::: Input for this task

-- pv_equiv track=rewrite | github.com/Tahuubinh/mdlm_llm_search | properties/trna.py | get_t_loop_score
-- ===== SOURCE A (Python) =====
-- def get_t_loop_score(sequence):
--     """
--     Calculate the score for the TΨC loop motif.
--     The canonical motif is 5'-TΨCGA-3' (GUUCGA in normalized RNA).
--     Input: Sequence (String)
--     Output: Highest score found (Int from 0 to 6)
--             - 6: Perfect Match (Valid)
--             - <6: Not valid
--     """
--
--     # Common TΨC loop motif variants
--     # In databases, Ψ (pseudouridine) and T (ribothymidine) are normalized to U
--     targets = [
--         "GUUCGA",  # Most standard: 5'-TΨCGA-3'
--         "GUUCAA",  # Very common variant in mammals (A instead of G at position 5)
--         "GUUCGG",  # G at position 5 (purine variant)
--         "GUUCAG",  # Less common variant
--     ]
--
--     max_score = 0
--
--     for i in range(len(sequence) - 6 + 1):
--         window = sequence[i : i+6]
--
--         # Compare the current window with all target motifs
--         for target in targets:
--             score = sum(1 for a, b in zip(window, target) if a == b)
--             if score > max_score:
--                 max_score = score
--
--         # If a score of 6 (Perfect) is found, stop immediately for efficiency
--         if max_score == 6:
--             return 6
--
--     return max_score
-- ===== SOURCE B (Python) =====
-- # The four motifs are exactly "GUUC" x {G,A} x {A,G}, so the best motif score of a
-- # window equals its score against the positional profile below; one pass, no inner
-- # loop over motifs.
-- PROFILE = ("G", "U", "U", "C", "GA", "AG")
--
--
-- def get_t_loop_score(sequence):
--     return max(
--         (sum(c in allowed for c, allowed in zip(sequence[i:i + 6], PROFILE))
--          for i in range(len(sequence) - 5)),
--         default=0,
--     )
-- ===== Notes on version B (the rewrite author's own statement) =====
-- stated objective: simpler
-- what changed: Replaces the inner loop over the four motif strings (and the early-exit branch) with a single positional-profile score per window: the four motifs share a common 4-base prefix and vary independently at the last two positions, so each window is scored once against a per-position allowed-character profile and the maximum is taken with max(..., default=0).
import Mathlib
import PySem

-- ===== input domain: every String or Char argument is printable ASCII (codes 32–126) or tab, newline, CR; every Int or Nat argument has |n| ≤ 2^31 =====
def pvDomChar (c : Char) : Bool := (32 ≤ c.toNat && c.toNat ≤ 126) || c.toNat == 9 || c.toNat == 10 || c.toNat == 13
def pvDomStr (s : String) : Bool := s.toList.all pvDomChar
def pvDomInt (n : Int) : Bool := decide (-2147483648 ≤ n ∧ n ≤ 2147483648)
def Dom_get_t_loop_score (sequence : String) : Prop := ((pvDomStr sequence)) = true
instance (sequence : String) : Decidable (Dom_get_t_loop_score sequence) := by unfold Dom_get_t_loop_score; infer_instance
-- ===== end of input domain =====

-- B replaces A's inner loop over the four motif strings by a single positional-profile
-- score per window (the motifs are exactly "GUUC" × {G,A} × {A,G}); objective: simpler.

-- ===== PORT A =====
-- score = sum(1 for a, b in zip(window, target) if a == b)
def pvZipScore (w t : List Char) : Int :=
  (w.zip t).foldl (fun s p => if p.1 = p.2 then s + 1 else s) 0

def pvTargets : List (List Char) :=
  [['G','U','U','C','G','A'], ['G','U','U','C','A','A'],
   ['G','U','U','C','G','G'], ['G','U','U','C','A','G']]

-- the outer for-loop with the early `return 6`
def pvALoop (seq : List Char) (idxs : List Int) (m : Int) : Int :=
  match idxs with
  | [] => m
  | i :: rest =>
    let window := PySem.List.slice seq (some i) (some (i + 6))
    let m' := pvTargets.foldl
        (fun acc t => let score := pvZipScore window t
                      if score > acc then score else acc) m
    if m' = 6 then 6 else pvALoop seq rest m'

def get_t_loop_score (sequence : String) : Int :=
  let seq := sequence.toList
  pvALoop seq (PySem.List.pyRange 0 ((seq.length : Int) - 6 + 1) 1) 0

-- ===== PORT B =====
-- PROFILE = ("G", "U", "U", "C", "GA", "AG")
def pvProfile : List (List Char) :=
  [['G'], ['U'], ['U'], ['C'], ['G','A'], ['A','G']]

-- sum(c in allowed for c, allowed in zip(window, PROFILE))
def pvProfileScore (w : List Char) : Int :=
  (w.zip pvProfile).foldl (fun s p => if p.2.contains p.1 then s + 1 else s) 0

def get_t_loop_score_alt (sequence : String) : Int :=
  let seq := sequence.toList
  (PySem.List.max?
      ((PySem.List.pyRange 0 ((seq.length : Int) - 5) 1).map
        (fun i => pvProfileScore (PySem.List.slice seq (some i) (some (i + 6)))))
      (fun x => x)).getD 0

-- ===== PRECONDITION & SPEC =====
def Spec_get_t_loop_score (sequence : String) (out : Int) : Prop := out = get_t_loop_score_alt sequence
instance (sequence : String) (out : Int) : Decidable (Spec_get_t_loop_score sequence out) := by unfold Spec_get_t_loop_score; infer_instance

-- ===== CLAIM (what is proved, stated in full; the proofs are below) =====
def Claim_equal_get_t_loop_score : Prop := ∀ (sequence : String), Dom_get_t_loop_score sequence → Spec_get_t_loop_score sequence (get_t_loop_score sequence)

-- ===== LEMMAS AND PROOFS =====

theorem pv_ite_add (p : Prop) [Decidable p] (s : Int) :
    (if p then s + 1 else s) = s + (if p then (1:Int) else 0) := by
  split_ifs <;> omega

-- profile score is between 0 and 6, for any window
theorem pvProfileScore_bounds (w : List Char) :
    0 ≤ pvProfileScore w ∧ pvProfileScore w ≤ 6 := by
  have key : ∀ (l : List (Char × List Char)) (c : Int),
      c ≤ l.foldl (fun s p => if p.2.contains p.1 then s + 1 else s) c ∧
      l.foldl (fun s p => if p.2.contains p.1 then s + 1 else s) c ≤ c + l.length := by
    intro l
    induction l with
    | nil => intro c; simp
    | cons h t ih =>
      intro c
      have := ih (if h.2.contains h.1 then c + 1 else c)
      simp only [List.foldl_cons, List.length_cons]
      constructor
      · refine le_trans ?_ this.1; split_ifs <;> omega
      · refine le_trans this.2 ?_; split_ifs <;> (try ring_nf) <;> omega
  have hlen : ((w.zip pvProfile).length : Int) ≤ 6 := by
    simp [List.length_zip, pvProfile]
  have := key (w.zip pvProfile) 0
  unfold pvProfileScore
  omega

-- the inner loop over the 4 motifs computes max m (profile score), for ANY window
set_option maxHeartbeats 1000000 in
theorem pv_window (w : List Char) (m : Int) :
    pvTargets.foldl
      (fun acc t => let score := pvZipScore w t
                    if score > acc then score else acc) m
      = max m (pvProfileScore w) := by
  rw [show (fun (acc : Int) (t : List Char) => let score := pvZipScore w t
            if score > acc then score else acc)
        = fun (acc : Int) (t : List Char) =>
            if pvZipScore w t > acc then pvZipScore w t else acc from rfl]
  match w with
  | [] =>
    simp only [pvTargets, pvZipScore, pvProfileScore, pvProfile, List.zip, List.zipWith,
      List.foldl]
    split_ifs <;> (try ring_nf) <;> omega
  | [a] =>
    simp only [pvTargets, pvZipScore, pvProfileScore, pvProfile, List.zip, List.zipWith,
      List.foldl, List.zipWith_nil_right, List.contains_cons, List.contains_nil, beq_iff_eq,
      Bool.or_eq_true, Bool.or_false, pv_ite_add, zero_add]
    generalize (if a = 'G' then (1:Int) else 0) = xa
    split_ifs <;> (try ring_nf) <;> omega
  | [a,b] =>
    simp only [pvTargets, pvZipScore, pvProfileScore, pvProfile, List.zip, List.zipWith,
      List.foldl, List.zipWith_nil_right, List.contains_cons, List.contains_nil, beq_iff_eq,
      Bool.or_eq_true, Bool.or_false, pv_ite_add, zero_add]
    generalize (if a = 'G' then (1:Int) else 0) = xa
    generalize (if b = 'U' then (1:Int) else 0) = xb
    split_ifs <;> (try ring_nf) <;> omega
  | [a,b,c] =>
    simp only [pvTargets, pvZipScore, pvProfileScore, pvProfile, List.zip, List.zipWith,
      List.foldl, List.zipWith_nil_right, List.contains_cons, List.contains_nil, beq_iff_eq,
      Bool.or_eq_true, Bool.or_false, pv_ite_add, zero_add]
    generalize (if a = 'G' then (1:Int) else 0) = xa
    generalize (if b = 'U' then (1:Int) else 0) = xb
    generalize (if c = 'U' then (1:Int) else 0) = xc
    split_ifs <;> (try ring_nf) <;> omega
  | [a,b,c,d] =>
    simp only [pvTargets, pvZipScore, pvProfileScore, pvProfile, List.zip, List.zipWith,
      List.foldl, List.zipWith_nil_right, List.contains_cons, List.contains_nil, beq_iff_eq,
      Bool.or_eq_true, Bool.or_false, pv_ite_add, zero_add]
    generalize (if a = 'G' then (1:Int) else 0) = xa
    generalize (if b = 'U' then (1:Int) else 0) = xb
    generalize (if c = 'U' then (1:Int) else 0) = xc
    generalize (if d = 'C' then (1:Int) else 0) = xd
    split_ifs <;> (try ring_nf) <;> omega
  | [a,b,c,d,e] =>
    simp only [pvTargets, pvZipScore, pvProfileScore, pvProfile, List.zip, List.zipWith,
      List.foldl, List.zipWith_nil_right, List.contains_cons, List.contains_nil, beq_iff_eq,
      Bool.or_eq_true, Bool.or_false, pv_ite_add, zero_add]
    generalize (if a = 'G' then (1:Int) else 0) = xa
    generalize (if b = 'U' then (1:Int) else 0) = xb
    generalize (if c = 'U' then (1:Int) else 0) = xc
    generalize (if d = 'C' then (1:Int) else 0) = xd
    by_cases h5 : e = 'G' <;> by_cases h6 : e = 'A' <;> simp_all <;> (try split_ifs) <;> (try ring_nf) <;> omega
  | a :: b :: c :: d :: e :: f :: rest =>
    simp only [pvTargets, pvZipScore, pvProfileScore, pvProfile, List.zip, List.zipWith,
      List.foldl, List.zipWith_nil_right, List.contains_cons, List.contains_nil, beq_iff_eq,
      Bool.or_eq_true, Bool.or_false, pv_ite_add, zero_add]
    generalize (if a = 'G' then (1:Int) else 0) = xa
    generalize (if b = 'U' then (1:Int) else 0) = xb
    generalize (if c = 'U' then (1:Int) else 0) = xc
    generalize (if d = 'C' then (1:Int) else 0) = xd
    by_cases h5 : e = 'G' <;> by_cases h6 : e = 'A' <;>
      by_cases h7 : f = 'A' <;> by_cases h8 : f = 'G' <;> simp_all <;> (try split_ifs) <;> (try ring_nf) <;> omega

theorem pv_foldl_max_of_le {l : List Int} {a : Int} (h : ∀ x ∈ l, x ≤ a) :
    l.foldl max a = a := by
  induction l with
  | nil => rfl
  | cons x t ih =>
    simp only [List.foldl_cons]
    have hx : x ≤ a := h x (List.mem_cons_self ..)
    rw [max_eq_left hx]
    exact ih (fun y hy => h y (List.mem_cons_of_mem _ hy))

-- A's early-exit loop equals the running max of the profile scores
theorem pvALoop_eq (seq : List Char) (idxs : List Int) (m : Int) (hm : m ≤ 6) :
    pvALoop seq idxs m =
      (idxs.map (fun i => pvProfileScore (PySem.List.slice seq (some i) (some (i + 6))))).foldl max m := by
  induction idxs generalizing m with
  | nil => rfl
  | cons i rest ih =>
    rw [pvALoop]
    simp only [pv_window, List.map_cons, List.foldl_cons]
    set s := pvProfileScore (PySem.List.slice seq (some i) (some (i + 6))) with hs
    by_cases h6 : max m s = 6
    · rw [if_pos h6]
      have hall : ∀ x ∈ (rest.map (fun i => pvProfileScore (PySem.List.slice seq (some i) (some (i + 6))))),
          x ≤ max m s := by
        intro x hx
        obtain ⟨j, _, rfl⟩ := List.mem_map.mp hx
        have := (pvProfileScore_bounds (PySem.List.slice seq (some j) (some (j + 6)))).2
        omega
      rw [pv_foldl_max_of_le hall, h6]
    · rw [if_neg h6]
      exact ih (max m s) (by
        have := (pvProfileScore_bounds (PySem.List.slice seq (some i) (some (i + 6)))).2
        rw [← hs] at this; omega)

-- ===== VERDICT (by name: the statement is the Claim_ definition above) =====
theorem get_t_loop_score_spec : Claim_equal_get_t_loop_score := by
  intro sequence _
  show pvALoop sequence.toList
      (PySem.List.pyRange 0 ((sequence.toList.length : Int) - 6 + 1) 1) 0
    = (PySem.List.max?
        ((PySem.List.pyRange 0 ((sequence.toList.length : Int) - 5) 1).map
          (fun i => pvProfileScore (PySem.List.slice sequence.toList (some i) (some (i + 6)))))
        (fun x => x)).getD 0
  have hr : ((sequence.toList.length : Int) - 6 + 1) = ((sequence.toList.length : Int) - 5) := by
    omega
  rw [hr, pvALoop_eq sequence.toList _ 0 (by omega)]
  generalize hG : (PySem.List.pyRange 0 ((sequence.toList.length : Int) - 5) 1).map
      (fun i => pvProfileScore (PySem.List.slice sequence.toList (some i) (some (i + 6)))) = S
  cases S with
  | nil => simp [PySem.List.max?]
  | cons x t =>
    rw [PySem.List.max?_id_cons]
    simp only [List.foldl_cons, Option.getD_some]
    have hx : 0 ≤ x := by
      have hmem : x ∈ x :: t := List.mem_cons_self ..
      rw [← hG] at hmem
      obtain ⟨j, _, rfl⟩ := List.mem_map.mp hmem
      exact (pvProfileScore_bounds _).1
    rw [max_eq_right hx]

::::::

What you should output is every line of the records above, from the first through the line containing "normalized to U", unchanged.

Answer box »
-- pv_equiv track=rewrite | github.com/Tahuubinh/mdlm_llm_search | properties/trna.py | get_t_loop_score
-- ===== SOURCE A (Python) =====
-- def get_t_loop_score(sequence):
--     """
--     Calculate the score for the TΨC loop motif.
--     The canonical motif is 5'-TΨCGA-3' (GUUCGA in normalized RNA).
--     Input: Sequence (String)
--     Output: Highest score found (Int from 0 to 6)
--             - 6: Perfect Match (Valid)
--             - <6: Not valid
--     """
--
--     # Common TΨC loop motif variants
--     # In databases, Ψ (pseudouridine) and T (ribothymidine) are normalized to U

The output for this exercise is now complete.